En este amenazado islote de laicismo en que se está convirtiendo el Distrito Federal la ley aprobada por la Asamblea Legislativa que legitima el matrimonio entre homosexuales y la posibilidad de que éstos adopten niños, ha desatado la más violenta y oscurantista embestida del gobierno, el clero y el PAN. Aunque con generosidad reconocen que los homosexuales también son seres humanos, llevan su hipocresía a condolerse de los niñitos que pudieran ser adoptados, condolencia que nunca han manifestado ante los payasitos de crucero, por ejemplo, aunque también lo hacen por la destrucción de óvulos fecundados. Científicos e intelectuales de alto nivel han tratado de explicarles cómo son las cosas, pero ellos no entienden. Yo sólo añadiría lo que todos sabemos, que algunos personajes gay del campo de la cultura y el entretenimiento adoptaron niños hace algunos años y nadie los injurió, antes se vio como acto generoso, como ahora porque entonces hacerlo no les era políticamente provechoso.
En lo que se refiere al hecho teatral, Yo soy mi propia mujer narra la vida de Lothar Berfelde, el extraño travesti de vida accidentada que con el nombre de Charlotte von Mahlsdorf –que adoptó no sólo por respetar su ser femenino sino por alejarse del recuerdo de sus años de cárcel por asesinar en un momento de ofuscación a su padre nazi y homófobo– fue ampliamente conocido en las dos partes del Berlín de la guerra y después en la postguerra por fundar el museo del mueble alemán Gründerzeit. Si bien el crimen contra su padre y actitudes como haber sido informante de la Stasi denunciando a amigos y conocidos, lanzan desagradables sombras sobre Lothar-Charlotte, el haber podido resistir en dos sistemas homófobos como el nazismo y el llamado socialismo real y luego combatido a los neonazis, convirtió al contradictorio personaje en una especie de icono de muchos movimientos gay y es por ello que vale enfrentarlo a los nuevos aires de odio que estamos viviendo. Doug Wright se basa en las memorias del travesti, llamadas como la obra, en documentos y en conversaciones con él, para narrar en su unipersonal que no necesariamente guarda la temporalidad.

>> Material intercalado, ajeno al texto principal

-- pv_equiv track=rewrite | github.com/geoklinglaw/Trippin-Out | server/routes/tspAPI.py | split_into_days
-- ===== SOURCE A (Python) =====
-- def split_into_days(itinerary, num_days):
--     total_activities = len(itinerary)
--     min_activities_per_day = total_activities // num_days
--     extra_activities = total_activities % num_days
--
--     itinerary_days = []
--     backup_queue = []
--     visited = set()
--     index = 0
--
--     for _ in range(num_days):
--         day = []
--         activities_for_this_day = min_activities_per_day
--         if extra_activities > 0:
--             activities_for_this_day += 1
--             extra_activities -= 1
--
--         while len(day) < activities_for_this_day and index < total_activities:
--             activity = itinerary[index]
--             index += 1
--             if activity not in visited:
--                 day.append(activity)
--                 visited.add(activity)
--             else:
--                 backup_queue.append(activity)
--
--         itinerary_days.append([0] + day)
--
--     return itinerary_days, itinerary_days
-- ===== SOURCE B (Python) =====
-- def split_into_days(itinerary, num_days):
--     uniq = list(dict.fromkeys(itinerary))
--     total = len(itinerary)
--     base = total // num_days
--     extra = total % num_days
--
--     days = []
--     pos = 0
--     for d in range(num_days):
--         quota = base + (1 if d < extra else 0)
--         days.append([0] + uniq[pos:pos + quota])
--         pos += quota
--     return days, days
-- ===== Notes on version B (the rewrite author's own statement) =====
-- stated objective: simpler
-- what changed: B deduplicates the itinerary once up front with dict.fromkeys and then assigns each day its quota by slicing the dedup list at a running offset, replacing A's interleaved index/visited/backup scanning inside a nested while loop.
-- outside the precondition, e.g. on split_into_days([1, 2], 0): A raises ZeroDivisionError, B raises ZeroDivisionError
import Mathlib
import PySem

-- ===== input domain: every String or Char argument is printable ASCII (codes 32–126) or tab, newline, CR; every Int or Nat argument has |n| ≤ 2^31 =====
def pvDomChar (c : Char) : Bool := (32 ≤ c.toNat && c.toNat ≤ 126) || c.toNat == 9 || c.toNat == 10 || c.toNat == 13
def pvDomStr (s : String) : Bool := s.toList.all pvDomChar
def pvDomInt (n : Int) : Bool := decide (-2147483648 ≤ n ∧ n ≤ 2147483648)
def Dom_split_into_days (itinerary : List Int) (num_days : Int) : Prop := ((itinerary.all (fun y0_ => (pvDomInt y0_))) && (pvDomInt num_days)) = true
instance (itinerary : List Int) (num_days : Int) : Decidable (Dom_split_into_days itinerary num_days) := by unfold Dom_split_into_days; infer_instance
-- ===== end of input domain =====

-- B deduplicates the itinerary once up front (dict.fromkeys) and slices each day's quota off
-- the dedup list at a running offset, instead of A's interleaved index/visited/backup scan.
-- Python A returns the SAME list object twice; the equivalence here is about the returned value.

-- ===== PORT A =====
-- A's inner while loop: while len(day) < quota and index < total: …
def pvInnerA (it : List Int) (quota : Int) (day : List Int)
    (visited : PySem.Set Int) (backup : List Int) (index : Nat) :
    List Int × PySem.Set Int × List Int × Nat :=
  if h : (day.length : Int) < quota ∧ index < it.length then
    let activity := it.getD index 0   -- itinerary[index]; 0 ≤ index < len(itinerary), exact
    if PySem.Set.contains visited activity then
      pvInnerA it quota day visited (backup ++ [activity]) (index + 1)
    else
      pvInnerA it quota (day ++ [activity]) (PySem.Set.add visited activity) backup (index + 1)
  else (day, visited, backup, index)
termination_by it.length - index
decreasing_by all_goals omega

-- A's outer loop body (state: itinerary_days, visited, backup_queue, index, extra_activities)
def pvStepA (it : List Int) (m : Int)
    (st : List (List Int) × PySem.Set Int × List Int × Nat × Int) (_ : Int) :
    List (List Int) × PySem.Set Int × List Int × Nat × Int :=
  match st with
  | (days, visited, backup, index, extra) =>
    let afd := if extra > 0 then m + 1 else m
    let extra' := if extra > 0 then extra - 1 else extra
    match pvInnerA it afd [] visited backup index with
    | (day, visited', backup', index') => (days ++ [0 :: day], visited', backup', index', extra')

def split_into_days (itinerary : List Int) (num_days : Int) : List (List Int) × List (List Int) :=
  let total : Int := itinerary.length
  let m := PySem.Int.floordiv total num_days      -- ZeroDivisionError for num_days = 0: excluded by Pre_
  let e := PySem.Int.mod total num_days
  let fin := (PySem.List.pyRange 0 num_days 1).foldl (pvStepA itinerary m)
      ([], PySem.Set.empty, [], 0, e)
  (fin.1, fin.1)

-- ===== PORT B =====
-- B's loop body (state: days, pos)
def pvStepB (uniq : List Int) (base e : Int) (st : List (List Int) × Int) (d : Int) :
    List (List Int) × Int :=
  let quota := base + (if d < e then 1 else 0)
  (st.1 ++ [0 :: PySem.List.slice uniq (some st.2) (some (st.2 + quota))], st.2 + quota)

def split_into_days_alt (itinerary : List Int) (num_days : Int) : List (List Int) × List (List Int) :=
  let uniq := PySem.List.dedup itinerary          -- list(dict.fromkeys(itinerary))
  let total : Int := itinerary.length
  let base := PySem.Int.floordiv total num_days   -- ZeroDivisionError for num_days = 0: excluded by Pre_
  let extra := PySem.Int.mod total num_days
  let fin := (PySem.List.pyRange 0 num_days 1).foldl (pvStepB uniq base extra) ([], 0)
  (fin.1, fin.1)

-- ===== PRECONDITION & SPEC =====
-- Pre_ excludes only num_days = 0, on which Python A raises ZeroDivisionError.
def Pre_split_into_days (_itinerary : List Int) (num_days : Int) : Prop := num_days ≠ 0
instance (itinerary : List Int) (num_days : Int) : Decidable (Pre_split_into_days itinerary num_days) := by unfold Pre_split_into_days; infer_instance

def pvWitness_split_into_days : List Int × Int := ([1, 2, 1, 3], 2)

def Spec_split_into_days (itinerary : List Int) (num_days : Int) (out : List (List Int) × List (List Int)) : Prop := out = split_into_days_alt itinerary num_days
instance (itinerary : List Int) (num_days : Int) (out : List (List Int) × List (List Int)) : Decidable (Spec_split_into_days itinerary num_days out) := by unfold Spec_split_into_days; infer_instance

-- ===== CLAIM (what is proved, stated in full; the proofs are below) =====
def Claim_equal_split_into_days : Prop := ∀ (itinerary : List Int) (num_days : Int), Dom_split_into_days itinerary num_days → Pre_split_into_days itinerary num_days → Spec_split_into_days itinerary num_days (split_into_days itinerary num_days)

-- ===== LEMMAS AND PROOFS =====

-- The stream of not-yet-visited first occurrences from position `index` on.
def pvDD : List Int → PySem.Set Int → List Int
  | [], _ => []
  | x :: xs, s =>
    if PySem.Set.contains s x then pvDD xs s else x :: pvDD xs (PySem.Set.add s x)

theorem pvDD_foldl_add (l : List Int) : ∀ s : PySem.Set Int,
    l.foldl PySem.Set.add s = s ++ pvDD l s := by
  induction l with
  | nil => intro s; simp [pvDD]
  | cons x xs ih =>
    intro s
    by_cases hx : PySem.Set.contains s x
    · have hmem : x ∈ s := (PySem.Set.contains_iff s x).mp hx
      simp only [List.foldl_cons, pvDD, hx, if_true]
      rw [PySem.Set.add_of_mem hmem, ih]
    · simp only [List.foldl_cons, pvDD, hx]
      rw [ih (PySem.Set.add s x)]
      have : PySem.Set.add s x = s ++ [x] := by
        apply PySem.Set.add_of_not_mem
        intro h; exact hx ((PySem.Set.contains_iff s x).mpr h)
      rw [this]; simp

theorem pvDD_dedup (l : List Int) : pvDD l PySem.Set.empty = PySem.List.dedup l := by
  have h := pvDD_foldl_add l PySem.Set.empty
  rw [PySem.List.dedup_eq_ofList, PySem.Set.ofList_eq_foldl]
  simpa [PySem.Set.empty] using h.symm

-- Characterisation of A's inner loop: it appends the next (quota - len(day)) fresh
-- activities of the stream to day, and the residual stream is the corresponding drop.
theorem pvInnerA_spec (it : List Int) : ∀ (n index : Nat), it.length - index = n →
    ∀ (day : List Int) (visited : PySem.Set Int) (backup : List Int) (quota : Int),
    index ≤ it.length →
    ∃ visited' backup' index',
      pvInnerA it quota day visited backup index
        = (day ++ (pvDD (it.drop index) visited).take (quota - day.length).toNat,
           visited', backup', index') ∧
      index' ≤ it.length ∧
      pvDD (it.drop index') visited'
        = (pvDD (it.drop index) visited).drop (quota - day.length).toNat := by
  intro n
  induction n with
  | zero =>
    intro index hn day visited backup quota hle
    have hix : index = it.length := by omega
    refine ⟨visited, backup, index, ?_, hle, ?_⟩
    · rw [pvInnerA]
      have : ¬ ((day.length : Int) < quota ∧ index < it.length) := by omega
      simp [hix, pvDD]
    · simp [hix, pvDD]
  | succ n ih =>
    intro index hn day visited backup quota hle
    have hixlt : index < it.length := by omega
    by_cases hq : (day.length : Int) < quota
    · -- loop runs
      have hdrop : it.drop index = it.getD index 0 :: it.drop (index + 1) := by
        rw [List.getD_eq_getElem _ _ hixlt]
        exact List.drop_eq_getElem_cons hixlt
      set a := it.getD index 0 with ha
      rw [pvInnerA]
      simp only [hq, hixlt, and_self, dif_pos]
      by_cases hv : PySem.Set.contains visited a = true
      · -- duplicate: goes to backup, stream unchanged
        have hskip : pvDD (it.drop index) visited = pvDD (it.drop (index + 1)) visited := by
          rw [hdrop]; simp only [pvDD]; rw [if_pos hv]
        obtain ⟨v', b', i', heq, hle', hdd⟩ :=
          ih (index + 1) (by omega) day visited (backup ++ [a]) quota (by omega)
        refine ⟨v', b', i', ?_, hle', ?_⟩
        · rw [if_pos hv, hskip]; exact heq
        · rw [hskip]; exact hdd
      · -- fresh: appended to day
        have hcons : pvDD (it.drop index) visited
            = a :: pvDD (it.drop (index + 1)) (PySem.Set.add visited a) := by
          rw [hdrop]; simp only [pvDD]; rw [if_neg hv]
        obtain ⟨v', b', i', heq, hle', hdd⟩ :=
          ih (index + 1) (by omega) (day ++ [a]) (PySem.Set.add visited a) backup quota (by omega)
        have hsplit : (quota - (day.length : Int)).toNat
            = (quota - ((day ++ [a]).length : Int)).toNat + 1 := by
          simp only [List.length_append, List.length_cons, List.length_nil]
          omega
        refine ⟨v', b', i', ?_, hle', ?_⟩
        · rw [if_neg hv, hcons, hsplit, List.take_succ_cons, heq]
          simp [List.append_assoc]
        · rw [hcons, hsplit, List.drop_succ_cons, hdd]
    · -- quota already met
      refine ⟨visited, backup, index, ?_, hle, ?_⟩
      · rw [pvInnerA]
        have hnot : ¬ ((day.length : Int) < quota ∧ index < it.length) := by tauto
        have h0 : (quota - (day.length : Int)).toNat = 0 := by omega
        simp [hnot, h0]
      · have h0 : (quota - (day.length : Int)).toNat = 0 := by omega
        simp [h0]

-- The synchronized outer loops.
theorem pvOuter_spec (it : List Int) (nd : Int)
    (m e : Int) (hm : 0 ≤ m) :
    ∀ (k : Nat) (d : Int), (nd - d).toNat = k → 0 ≤ d →
    ∀ (days : List (List Int)) (visited : PySem.Set Int) (backup : List Int)
      (index : Nat) (pos : Int) (extra : Int),
    index ≤ it.length →
    0 ≤ pos →
    pvDD (it.drop index) visited = (PySem.List.dedup it).drop pos.toNat →
    extra = (if d < e then e - d else 0) →
    ((PySem.List.pyRange d nd 1).foldl (pvStepA it m) (days, visited, backup, index, extra)).1
      = ((PySem.List.pyRange d nd 1).foldl (pvStepB (PySem.List.dedup it) m e) (days, pos)).1 := by
  intro k
  induction k with
  | zero =>
    intro d hk hd days visited backup index pos extra _ _ _ _
    have : nd ≤ d := by omega
    rw [PySem.List.pyRange_one_eq_nil this]
    rfl
  | succ k ih =>
    intro d hk hd days visited backup index pos extra hix hpos hdd hex
    have hdn : d < nd := by omega
    rw [PySem.List.pyRange_one_cons hdn]
    simp only [List.foldl_cons]
    -- the two quotas agree
    have hquota : (if extra > 0 then m + 1 else m) = m + (if d < e then 1 else 0) := by
      by_cases h : d < e
      · have hx : extra > 0 := by rw [hex, if_pos h]; omega
        simp [hx, h]
      · have hx : ¬ extra > 0 := by rw [hex, if_neg h]; omega
        simp [hx, h]
    set quota : Int := m + (if d < e then 1 else 0) with hqdef
    have hq0 : 0 ≤ quota := by rw [hqdef]; split_ifs <;> omega
    obtain ⟨v', b', i', heq, hle', hdd'⟩ :=
      pvInnerA_spec it (it.length - index) index rfl [] visited backup
        (if extra > 0 then m + 1 else m) hix
    rw [hquota] at heq hdd'
    -- A's step
    have hstepA : pvStepA it m (days, visited, backup, index, extra) d
        = (days ++ [0 :: ((PySem.List.dedup it).drop pos.toNat).take quota.toNat],
           v', b', i', if extra > 0 then extra - 1 else extra) := by
      simp only [pvStepA]
      rw [hquota, heq]
      simp [hdd]
    -- B's step
    have hsliceq : PySem.List.slice (PySem.List.dedup it) (some pos) (some (pos + quota))
        = ((PySem.List.dedup it).drop pos.toNat).take quota.toNat := by
      rw [PySem.List.slice_toNat _ hpos (by omega)]
      congr 1
      omega
    have hstepB : pvStepB (PySem.List.dedup it) m e (days, pos) d
        = (days ++ [0 :: ((PySem.List.dedup it).drop pos.toNat).take quota.toNat], pos + quota) := by
      simp only [pvStepB, ← hqdef, hsliceq]
    rw [hstepA, hstepB]
    apply ih (d + 1) (by omega) (by omega) _ v' b' i' (pos + quota) _ hle' (by omega)
    · rw [hdd', hdd, List.drop_drop]
      congr 1
      simp only [List.length_nil, Nat.cast_zero, sub_zero]
      omega
    · rw [hex]
      split_ifs with h1 h2 h2 <;> omega

-- [0 ≤ len // nd and 0 ≤ len % nd for nd > 0]
theorem pv_floordiv_nonneg (a b : Int) (ha : 0 ≤ a) (hb : 0 < b) :
    0 ≤ PySem.Int.floordiv a b := by
  rw [PySem.Int.floordiv_eq_ediv_of_pos hb]
  exact Int.ediv_nonneg ha (by omega)

-- ===== VERDICT (by name: the statement is the Claim_ definition above) =====
theorem split_into_days_spec : Claim_equal_split_into_days := by
  intro it nd _ hpre
  unfold Spec_split_into_days split_into_days split_into_days_alt
  rcases lt_trichotomy nd 0 with hneg | hz | hpos
  · rw [PySem.List.pyRange_one_eq_nil (by omega)]
    rfl
  · exact absurd hz hpre
  · have hmain := pvOuter_spec it nd
      (PySem.Int.floordiv (it.length : Int) nd) (PySem.Int.mod (it.length : Int) nd)
      (pv_floordiv_nonneg _ _ (by positivity) hpos)
      nd.toNat 0 (by omega) le_rfl
      [] PySem.Set.empty [] 0 0 (PySem.Int.mod (it.length : Int) nd)
      (by omega) le_rfl
      (by simpa [PySem.Set.empty] using pvDD_dedup it)
      (by have := PySem.Int.mod_nonneg (a := (it.length : Int)) hpos; split_ifs <;> omega)
    simp only [hmain]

En una sencilla escenografía de Sergio Villegas, que rescata algunos bellos muebles del museo, y con vestuario de Cristina Sauza, Héctor Bonilla lleva a cabo una destacada interpretación de más de treinta personajes, principalmente Charlotte y el propio autor del drama. En otras muchas ocasiones Bonilla ha llegado a sobreactuar sus papeles, enviando ciertos guiños
a los espectadores, pero ahora muestra una gran contención matizando a cada uno de los personajes de la mejor manera, lo que se debe sin duda a la necesidad de rescatar los más importantes momentos de su trayectoria y también a la dirección de Lorena Maza que le marcó muy discretos desplazamientos en su trazo para enfocarse en la actoralidad. Sin duda no es tan difícil cambiar de uno a otro rol para un actor entrenado, pero Héctor Bonilla va más allá en sutileza y yo pondría de ejemplo su ligero amaneramiento cuando encarna a Doug Wright en contraste con la tímida y serena, pero nunca amanerada Charlotte von Mahldorf.